> _Try it_
In the records that follow, find the line with "(if 7 - v ≠ v"; from there, retype every line exactly through the line with "-- B is the", which also belongs to the answer.

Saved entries
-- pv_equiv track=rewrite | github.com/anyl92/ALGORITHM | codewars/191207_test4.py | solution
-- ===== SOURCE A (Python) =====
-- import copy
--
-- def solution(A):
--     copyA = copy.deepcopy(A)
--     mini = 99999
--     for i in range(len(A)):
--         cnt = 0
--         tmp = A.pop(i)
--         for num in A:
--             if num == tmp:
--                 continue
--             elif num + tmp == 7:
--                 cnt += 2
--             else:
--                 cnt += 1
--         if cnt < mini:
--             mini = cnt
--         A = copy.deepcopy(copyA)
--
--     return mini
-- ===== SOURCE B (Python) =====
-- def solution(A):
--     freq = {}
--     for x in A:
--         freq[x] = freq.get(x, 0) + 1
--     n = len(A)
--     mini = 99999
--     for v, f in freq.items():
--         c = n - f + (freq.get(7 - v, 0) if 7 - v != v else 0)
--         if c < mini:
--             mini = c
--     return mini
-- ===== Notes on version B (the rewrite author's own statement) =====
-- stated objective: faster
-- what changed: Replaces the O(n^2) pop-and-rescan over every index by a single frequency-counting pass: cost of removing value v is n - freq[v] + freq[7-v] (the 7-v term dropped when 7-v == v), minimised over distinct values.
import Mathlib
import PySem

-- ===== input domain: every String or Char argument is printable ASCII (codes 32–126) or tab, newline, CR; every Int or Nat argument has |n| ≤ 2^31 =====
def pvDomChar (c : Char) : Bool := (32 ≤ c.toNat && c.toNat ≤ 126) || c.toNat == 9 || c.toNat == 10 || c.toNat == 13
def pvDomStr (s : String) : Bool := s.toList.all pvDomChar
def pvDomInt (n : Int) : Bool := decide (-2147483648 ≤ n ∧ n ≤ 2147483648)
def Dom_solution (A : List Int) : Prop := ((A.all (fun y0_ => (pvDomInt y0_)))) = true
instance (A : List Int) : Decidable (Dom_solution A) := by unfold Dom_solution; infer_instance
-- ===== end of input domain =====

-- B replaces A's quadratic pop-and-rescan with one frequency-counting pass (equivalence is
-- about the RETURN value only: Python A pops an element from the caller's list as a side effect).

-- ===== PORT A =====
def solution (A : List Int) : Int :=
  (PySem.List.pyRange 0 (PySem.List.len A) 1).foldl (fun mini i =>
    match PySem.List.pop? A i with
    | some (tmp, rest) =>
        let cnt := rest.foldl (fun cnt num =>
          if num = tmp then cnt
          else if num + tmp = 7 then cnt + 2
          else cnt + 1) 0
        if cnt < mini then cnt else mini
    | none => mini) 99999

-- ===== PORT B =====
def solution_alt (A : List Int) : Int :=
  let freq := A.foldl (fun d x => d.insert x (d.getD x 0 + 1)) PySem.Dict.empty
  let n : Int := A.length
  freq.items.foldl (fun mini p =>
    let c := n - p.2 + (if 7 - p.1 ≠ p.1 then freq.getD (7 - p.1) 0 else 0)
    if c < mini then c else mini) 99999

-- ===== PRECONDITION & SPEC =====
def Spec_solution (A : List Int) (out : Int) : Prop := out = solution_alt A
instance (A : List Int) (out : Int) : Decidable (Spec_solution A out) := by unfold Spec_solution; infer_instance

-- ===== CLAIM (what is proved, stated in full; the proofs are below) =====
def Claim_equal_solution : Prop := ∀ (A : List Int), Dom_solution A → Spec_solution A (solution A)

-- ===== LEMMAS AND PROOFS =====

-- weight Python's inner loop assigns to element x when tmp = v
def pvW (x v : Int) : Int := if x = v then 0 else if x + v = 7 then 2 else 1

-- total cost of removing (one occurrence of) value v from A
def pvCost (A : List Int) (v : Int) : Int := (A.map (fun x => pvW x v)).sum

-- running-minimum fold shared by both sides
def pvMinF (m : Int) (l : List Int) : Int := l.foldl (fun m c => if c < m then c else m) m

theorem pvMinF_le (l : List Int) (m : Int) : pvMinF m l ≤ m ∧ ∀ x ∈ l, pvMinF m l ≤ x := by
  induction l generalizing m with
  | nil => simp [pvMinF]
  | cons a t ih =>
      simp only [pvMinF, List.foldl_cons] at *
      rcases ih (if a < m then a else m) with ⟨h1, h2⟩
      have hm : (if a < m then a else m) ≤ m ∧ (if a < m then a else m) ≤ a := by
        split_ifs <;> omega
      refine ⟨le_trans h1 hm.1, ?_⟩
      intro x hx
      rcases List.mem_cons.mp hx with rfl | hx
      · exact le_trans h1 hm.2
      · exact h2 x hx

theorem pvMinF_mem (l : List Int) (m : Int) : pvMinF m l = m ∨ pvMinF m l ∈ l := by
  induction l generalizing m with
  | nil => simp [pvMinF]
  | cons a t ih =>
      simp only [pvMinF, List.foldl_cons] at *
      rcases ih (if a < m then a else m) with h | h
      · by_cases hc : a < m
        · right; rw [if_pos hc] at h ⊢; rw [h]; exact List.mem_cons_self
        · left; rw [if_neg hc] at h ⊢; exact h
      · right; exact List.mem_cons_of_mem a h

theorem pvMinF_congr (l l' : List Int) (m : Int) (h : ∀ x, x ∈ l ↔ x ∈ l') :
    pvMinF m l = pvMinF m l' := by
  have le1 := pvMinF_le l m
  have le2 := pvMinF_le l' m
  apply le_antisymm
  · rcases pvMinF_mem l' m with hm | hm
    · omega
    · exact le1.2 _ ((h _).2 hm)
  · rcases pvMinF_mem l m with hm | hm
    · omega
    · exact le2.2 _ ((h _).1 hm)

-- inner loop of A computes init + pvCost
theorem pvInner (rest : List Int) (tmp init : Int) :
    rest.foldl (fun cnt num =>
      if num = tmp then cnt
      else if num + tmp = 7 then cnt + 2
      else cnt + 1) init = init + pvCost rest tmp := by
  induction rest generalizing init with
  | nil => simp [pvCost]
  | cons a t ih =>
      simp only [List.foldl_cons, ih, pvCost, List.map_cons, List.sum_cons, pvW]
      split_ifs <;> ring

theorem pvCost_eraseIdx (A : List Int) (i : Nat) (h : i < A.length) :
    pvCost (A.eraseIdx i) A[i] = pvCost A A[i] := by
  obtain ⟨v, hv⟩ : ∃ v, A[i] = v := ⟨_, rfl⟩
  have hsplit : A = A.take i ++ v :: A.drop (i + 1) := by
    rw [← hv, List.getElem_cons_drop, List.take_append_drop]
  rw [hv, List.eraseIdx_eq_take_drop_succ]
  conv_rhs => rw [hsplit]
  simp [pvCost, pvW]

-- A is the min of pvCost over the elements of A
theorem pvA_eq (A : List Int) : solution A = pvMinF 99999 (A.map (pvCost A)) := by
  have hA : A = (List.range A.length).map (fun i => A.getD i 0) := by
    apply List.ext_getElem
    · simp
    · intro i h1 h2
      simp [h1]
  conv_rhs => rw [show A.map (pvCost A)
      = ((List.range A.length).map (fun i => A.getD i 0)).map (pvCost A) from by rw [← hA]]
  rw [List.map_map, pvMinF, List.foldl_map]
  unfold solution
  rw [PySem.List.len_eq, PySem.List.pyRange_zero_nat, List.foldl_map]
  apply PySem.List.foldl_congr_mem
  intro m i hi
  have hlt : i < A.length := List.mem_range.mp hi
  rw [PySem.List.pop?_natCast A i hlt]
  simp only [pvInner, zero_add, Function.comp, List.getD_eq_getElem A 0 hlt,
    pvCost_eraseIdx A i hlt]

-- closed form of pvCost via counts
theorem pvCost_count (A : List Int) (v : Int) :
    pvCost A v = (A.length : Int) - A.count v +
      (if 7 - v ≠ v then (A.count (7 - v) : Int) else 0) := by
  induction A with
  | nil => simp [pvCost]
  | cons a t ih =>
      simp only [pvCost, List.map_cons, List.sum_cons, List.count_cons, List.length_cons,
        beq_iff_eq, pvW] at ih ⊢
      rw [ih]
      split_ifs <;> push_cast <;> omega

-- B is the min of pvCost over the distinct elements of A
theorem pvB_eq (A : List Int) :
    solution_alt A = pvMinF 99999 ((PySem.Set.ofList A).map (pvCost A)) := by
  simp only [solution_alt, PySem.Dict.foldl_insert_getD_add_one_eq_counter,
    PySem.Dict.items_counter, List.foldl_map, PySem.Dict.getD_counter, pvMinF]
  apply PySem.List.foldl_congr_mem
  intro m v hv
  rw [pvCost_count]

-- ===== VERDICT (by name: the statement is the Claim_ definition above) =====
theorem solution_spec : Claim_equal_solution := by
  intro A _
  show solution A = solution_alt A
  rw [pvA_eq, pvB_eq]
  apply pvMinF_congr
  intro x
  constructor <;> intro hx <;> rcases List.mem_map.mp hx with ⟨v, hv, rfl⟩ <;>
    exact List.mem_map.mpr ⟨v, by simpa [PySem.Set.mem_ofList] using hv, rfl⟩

> _Solution to this problem_
      (if 7 - v ≠ v then (A.count (7 - v) : Int) else 0) := by
  induction A with
  | nil => simp [pvCost]
  | cons a t ih =>
      simp only [pvCost, List.map_cons, List.sum_cons, List.count_cons, List.length_cons,
        beq_iff_eq, pvW] at ih ⊢
      rw [ih]
      split_ifs <;> push_cast <;> omega

-- B is the min of pvCost over the distinct elements of A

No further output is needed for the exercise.